Druker Brian J
Leukemia Center, Oregon Health & Science University Cancer Institute, L592, 3181 SW Sam Jackson Park Road, Portland, OR 97201, USA.
Trends Mol Med. 2002;8(4 Suppl):S14-8. doi: 10.1016/s1471-4914(02)02305-5.
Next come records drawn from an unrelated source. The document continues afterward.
-- pv_equiv track=rewrite | github.com/Stallion77RepoOfficial/binfreak | binfreak/binfreak/analysis/decompiler_engine.py | _analyze_control_flow_patterns
-- ===== SOURCE A (Python) =====
-- from typing import Dict, Any, List
--
-- def _analyze_control_flow_patterns(instructions: List[Dict[str, Any]]) -> Dict[str, Any]:
--     """Analyze control flow patterns"""
--     cf = {'branches': 0, 'loops': 0, 'conditions': 0}
--
--     for instr in instructions:
--         mnemonic = instr.get('mnemonic', '').lower()
--         if mnemonic.startswith('j') and mnemonic != 'jmp':  # Conditional jumps
--             cf['conditions'] += 1
--         elif mnemonic == 'jmp':
--             cf['branches'] += 1
--         elif mnemonic in ['loop', 'loope', 'loopne']:
--             cf['loops'] += 1
--
--     return cf
-- ===== SOURCE B (Python) =====
-- def _analyze_control_flow_patterns(instructions):
--     """Analyze control flow patterns: tally distinct mnemonics once, then aggregate."""
--     tally = {}
--     for instr in instructions:
--         m = instr.get('mnemonic', '').lower()
--         tally[m] = tally.get(m, 0) + 1
--     return {
--         'branches': tally.get('jmp', 0),
--         'loops': sum(n for m, n in tally.items() if m in ('loop', 'loope', 'loopne')),
--         'conditions': sum(n for m, n in tally.items() if m.startswith('j') and m != 'jmp'),
--     }
-- ===== Notes on version B (the rewrite author's own statement) =====
-- stated objective: idiomatic
-- what changed: B replaces A's per-instruction if/elif classification into three running counters by a tally-then-aggregate scheme: one pass builds a frequency dict of lowercased mnemonics, and each of the three results is then read off the distinct keys (a lookup for 'jmp', two sums over the tally's items).
import Mathlib
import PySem

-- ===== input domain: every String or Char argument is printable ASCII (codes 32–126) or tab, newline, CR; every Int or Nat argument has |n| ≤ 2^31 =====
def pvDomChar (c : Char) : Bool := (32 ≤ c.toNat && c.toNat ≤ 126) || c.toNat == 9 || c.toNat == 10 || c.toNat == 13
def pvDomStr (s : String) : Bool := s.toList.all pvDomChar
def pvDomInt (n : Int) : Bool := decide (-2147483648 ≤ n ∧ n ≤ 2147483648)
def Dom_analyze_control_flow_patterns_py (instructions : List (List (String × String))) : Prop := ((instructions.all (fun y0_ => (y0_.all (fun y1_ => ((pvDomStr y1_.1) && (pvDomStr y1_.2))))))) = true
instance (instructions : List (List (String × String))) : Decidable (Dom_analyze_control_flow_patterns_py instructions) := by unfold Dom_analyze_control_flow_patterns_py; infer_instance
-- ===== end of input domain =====

-- B replaces A's per-instruction if/elif classification into three running counters by a
-- tally-then-aggregate scheme (one pass builds a frequency dict of lowercased mnemonics, the
-- three results are read off the distinct keys); objective: idiomatic, not faster.

-- ===== PORT A =====
-- A's dict cf has three fixed keys created up front and only incremented, so it is represented
-- as a triple (branches, loops, conditions) in insertion order, emitted as the items list.
def analyze_control_flow_patterns_py (instructions : List (List (String × String))) : List (String × Int) :=
  let cf := instructions.foldl (fun (cf : Int × Int × Int) instr =>
      let mnemonic := PySem.Str.lower ((PySem.Dict.mk instr).getD "mnemonic" "")
      if PySem.Str.startswith mnemonic "j" && mnemonic != "jmp" then
        (cf.1, cf.2.1, cf.2.2 + 1)
      else if mnemonic == "jmp" then
        (cf.1 + 1, cf.2.1, cf.2.2)
      else if mnemonic == "loop" || mnemonic == "loope" || mnemonic == "loopne" then
        (cf.1, cf.2.1 + 1, cf.2.2)
      else cf) (0, 0, 0)
  [("branches", cf.1), ("loops", cf.2.1), ("conditions", cf.2.2)]

-- ===== PORT B =====
def analyze_control_flow_patterns_py_alt (instructions : List (List (String × String))) : List (String × Int) :=
  let tally := instructions.foldl (fun (d : PySem.Dict String Int) instr =>
      let m := PySem.Str.lower ((PySem.Dict.mk instr).getD "mnemonic" "")
      d.insert m (d.getD m 0 + 1)) PySem.Dict.empty
  [("branches", tally.getD "jmp" 0),
   ("loops", (tally.items.filter
        (fun p => p.1 == "loop" || p.1 == "loope" || p.1 == "loopne")).foldl
        (fun s p => s + p.2) 0),
   ("conditions", (tally.items.filter
        (fun p => PySem.Str.startswith p.1 "j" && p.1 != "jmp")).foldl
        (fun s p => s + p.2) 0)]

-- ===== PRECONDITION & SPEC =====
def Spec_analyze_control_flow_patterns_py (instructions : List (List (String × String))) (out : List (String × Int)) : Prop := out = analyze_control_flow_patterns_py_alt instructions
instance (instructions : List (List (String × String))) (out : List (String × Int)) : Decidable (Spec_analyze_control_flow_patterns_py instructions out) := by unfold Spec_analyze_control_flow_patterns_py; infer_instance

-- ===== CLAIM (what is proved, stated in full; the proofs are below) =====
def Claim_equal_analyze_control_flow_patterns_py : Prop := ∀ (instructions : List (List (String × String))), Dom_analyze_control_flow_patterns_py instructions → Spec_analyze_control_flow_patterns_py instructions (analyze_control_flow_patterns_py instructions)

-- ===== LEMMAS AND PROOFS =====

-- the shared per-instruction mnemonic extraction
def pvMnem (instr : List (String × String)) : String :=
  PySem.Str.lower ((PySem.Dict.mk instr).getD "mnemonic" "")

def pvIsLoop (m : String) : Bool := m == "loop" || m == "loope" || m == "loopne"
def pvIsCond (m : String) : Bool := PySem.Str.startswith m "j" && m != "jmp"

lemma pvIsLoop_not_cond {m : String} (h : pvIsLoop m = true) : pvIsCond m = false := by
  unfold pvIsLoop at h
  rcases Bool.or_eq_true_iff.mp h with h | h
  · rcases Bool.or_eq_true_iff.mp h with h | h <;> simp only [beq_iff_eq] at h <;> subst h <;> decide
  · simp only [beq_iff_eq] at h; subst h; decide

-- A's fold computes the three per-category counts
lemma A_fold_char (instructions : List (List (String × String))) (b l c : Int) :
    instructions.foldl (fun (cf : Int × Int × Int) instr =>
      let mnemonic := pvMnem instr
      if pvIsCond mnemonic then (cf.1, cf.2.1, cf.2.2 + 1)
      else if mnemonic == "jmp" then (cf.1 + 1, cf.2.1, cf.2.2)
      else if pvIsLoop mnemonic then (cf.1, cf.2.1 + 1, cf.2.2)
      else cf) (b, l, c)
    = (b + ((instructions.map pvMnem).count "jmp" : Int),
       l + ((instructions.map pvMnem).countP pvIsLoop : Int),
       c + ((instructions.map pvMnem).countP pvIsCond : Int)) := by
  induction instructions generalizing b l c with
  | nil => simp
  | cons i rest ih =>
    simp only [List.foldl_cons, List.map_cons]
    by_cases hC : pvIsCond (pvMnem i) = true
    · have hJ : (pvMnem i == "jmp") = false := by
        unfold pvIsCond at hC
        rcases Bool.and_eq_true_iff.mp hC with ⟨_, h2⟩
        simpa using h2
      have hL : pvIsLoop (pvMnem i) = false := by
        cases h : pvIsLoop (pvMnem i)
        · rfl
        · rw [pvIsLoop_not_cond h] at hC; cases hC
      simp only [if_true, ih, List.count_cons, List.countP_cons, hC, hJ, hL,
        if_false, Bool.false_eq_true]
      refine Prod.ext ?_ (Prod.ext ?_ ?_) <;> simp <;> ring
    · by_cases hJ : (pvMnem i == "jmp") = true
      · have hL : pvIsLoop (pvMnem i) = false := by
          have : pvMnem i = "jmp" := by simpa using hJ
          rw [this]; decide
        simp only [hC, hJ, hL, if_true, if_false, Bool.false_eq_true, ih,
          List.count_cons, List.countP_cons]
        push_cast
        refine Prod.ext ?_ (Prod.ext ?_ ?_) <;> simp <;> ring
      · by_cases hL : pvIsLoop (pvMnem i) = true
        · simp only [hC, hJ, hL, if_true, if_false, Bool.false_eq_true, ih,
            List.count_cons, List.countP_cons]
          push_cast
          refine Prod.ext ?_ (Prod.ext ?_ ?_) <;> simp <;> ring
        · simp only [hC, hJ, hL, if_false, Bool.false_eq_true, ih,
            List.count_cons, List.countP_cons]
          push_cast
          refine Prod.ext ?_ (Prod.ext ?_ ?_) <;>
            simp

-- over a Nodup key list, summing each key's multiplicity in ms counts ms's members of the key list
lemma pv_sum_counts (P : String → Bool) (l : List String) (hl : l.Nodup) (ms : List String) :
    ((l.filter P).map (fun k => (ms.count k : Int))).sum
      = ((ms.countP (fun x => decide (x ∈ l) && P x) : Nat) : Int) := by
  induction ms with
  | nil => simp
  | cons x ms ih =>
    simp only [List.count_cons, List.countP_cons]
    have split : ((l.filter P).map (fun k => ((ms.count k : Int) + if (x == k) then 1 else 0))).sum
        = ((l.filter P).map (fun k => (ms.count k : Int))).sum
          + ((l.filter P).map (fun k => if (x == k) then (1:Int) else 0)).sum := by
      rw [PySem.List.sum_map_add_int]
    have ind : ((l.filter P).map (fun k => if (x == k) then (1:Int) else 0)).sum
        = if (decide (x ∈ l) && P x) then 1 else 0 := by
      rw [PySem.List.sum_map_ite_one_zero]
      have hcc : List.countP (fun k => x == k) (l.filter P) = List.count x (l.filter P) := by
        rw [List.count_eq_countP]
        exact List.countP_congr (fun k _ => by simp only [beq_iff_eq]; exact eq_comm)
      rw [hcc]
      by_cases hx : x ∈ l.filter P
      · rw [List.count_eq_one_of_mem (hl.filter P) hx]
        rw [List.mem_filter] at hx
        simp [hx.1, hx.2]
      · rw [List.count_eq_zero_of_not_mem hx]
        rw [List.mem_filter] at hx
        have : ¬ (x ∈ l ∧ P x = true) := hx
        by_cases h1 : x ∈ l <;> by_cases h2 : P x = true <;> simp [h1, h2] at this ⊢
    have conv1 : ((l.filter P).map (fun k => ((ms.count k + if (x == k) = true then 1 else 0 : Nat) : Int))).sum
        = ((l.filter P).map (fun k => ((ms.count k : Int) + if (x == k) then 1 else 0))).sum := by
      apply congrArg; apply List.map_congr_left; intro k _; push_cast; split <;> simp
    rw [conv1, split, ind, ih]
    split <;> push_cast <;> ring

-- B's tally is the Counter of the mnemonic list
lemma B_tally (instructions : List (List (String × String))) :
    instructions.foldl (fun (d : PySem.Dict String Int) instr =>
      let m := pvMnem instr
      d.insert m (d.getD m 0 + 1)) PySem.Dict.empty
    = PySem.Dict.counter (instructions.map pvMnem) := by
  rw [← PySem.Dict.foldl_insert_getD_add_one_eq_counter, List.foldl_map]

-- a filtered-items sum over the Counter is the corresponding countP of the underlying list
lemma pv_counter_sum (P : String → Bool) (ms : List String) :
    (((PySem.Dict.counter ms).items.filter (fun p => P p.1)).foldl (fun s p => s + p.2) 0 : Int)
      = ((ms.countP P : Nat) : Int) := by
  rw [PySem.Dict.items_counter, List.filter_map]
  rw [show ((fun (p : String × Int) => P p.1) ∘ fun k => (k, (ms.count k : Int))) = P from rfl]
  rw [PySem.List.foldl_add, List.map_map]
  rw [show ((fun (p : String × Int) => p.2) ∘ fun k => (k, (ms.count k : Int)))
        = fun k => (ms.count k : Int) from rfl]
  rw [pv_sum_counts P (PySem.Set.ofList ms) (PySem.Set.nodup_ofList ms) ms]
  have : ms.countP (fun x => decide (x ∈ PySem.Set.ofList ms) && P x) = ms.countP P := by
    apply List.countP_congr
    intro x hx
    simp [PySem.Set.mem_ofList, hx]
  rw [zero_add]; exact_mod_cast this

-- ===== VERDICT (by name: the statement is the Claim_ definition above) =====
theorem analyze_control_flow_patterns_py_spec : Claim_equal_analyze_control_flow_patterns_py := by
  intro instructions _
  unfold Spec_analyze_control_flow_patterns_py
  unfold analyze_control_flow_patterns_py analyze_control_flow_patterns_py_alt
  rw [show (fun (d : PySem.Dict String Int) (instr : List (String × String)) =>
        let m := PySem.Str.lower ((PySem.Dict.mk instr).getD "mnemonic" "")
        d.insert m (d.getD m 0 + 1))
      = (fun (d : PySem.Dict String Int) instr =>
        let m := pvMnem instr
        d.insert m (d.getD m 0 + 1)) from rfl]
  rw [B_tally]
  rw [show (fun (cf : Int × Int × Int) (instr : List (String × String)) =>
        let mnemonic := PySem.Str.lower ((PySem.Dict.mk instr).getD "mnemonic" "")
        if PySem.Str.startswith mnemonic "j" && mnemonic != "jmp" then (cf.1, cf.2.1, cf.2.2 + 1)
        else if mnemonic == "jmp" then (cf.1 + 1, cf.2.1, cf.2.2)
        else if mnemonic == "loop" || mnemonic == "loope" || mnemonic == "loopne" then
          (cf.1, cf.2.1 + 1, cf.2.2)
        else cf)
      = (fun (cf : Int × Int × Int) instr =>
        let mnemonic := pvMnem instr
        if pvIsCond mnemonic then (cf.1, cf.2.1, cf.2.2 + 1)
        else if mnemonic == "jmp" then (cf.1 + 1, cf.2.1, cf.2.2)
        else if pvIsLoop mnemonic then (cf.1, cf.2.1 + 1, cf.2.2)
        else cf) from rfl]
  rw [A_fold_char]
  have hLoops := pv_counter_sum (fun m => m == "loop" || m == "loope" || m == "loopne")
    (instructions.map pvMnem)
  have hConds := pv_counter_sum (fun m => PySem.Str.startswith m "j" && m != "jmp")
    (instructions.map pvMnem)
  simp only [hLoops, hConds, PySem.Dict.getD_counter, zero_add]
  simp only [List.countP_map]
  exact rfl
STI571 (Gleevec, imatinib mesylate) exemplifies the successful development of a rationally designed, molecularly targeted therapy for the treatment of a specific cancer. This article reviews the identification of Bcr-Abl as a therapeutic target in chronic myelogenous leukemia and the steps in the development of an agent to inactivate this abnormality. Issues related to clinical trials of molecularly targeted agents are discussed, including dose and patient selection and possible mechanisms of resistance to STI571. Finally, the potential use of STI571 with different tumors and the translation of this paradigm to other malignancies are explored.
STI571(格列卫,甲磺酸伊马替尼)是成功研发出的一种针对特定癌症的合理设计的分子靶向治疗药物的典范。本文回顾了将Bcr-Abl确定为慢性粒细胞白血病治疗靶点的过程,以及开发一种使该异常失活的药物的各个步骤。讨论了与分子靶向药物临床试验相关的问题,包括剂量、患者选择以及对STI571耐药的可能机制。最后,探讨了STI571在不同肿瘤中的潜在应用以及这种模式向其他恶性肿瘤的转化。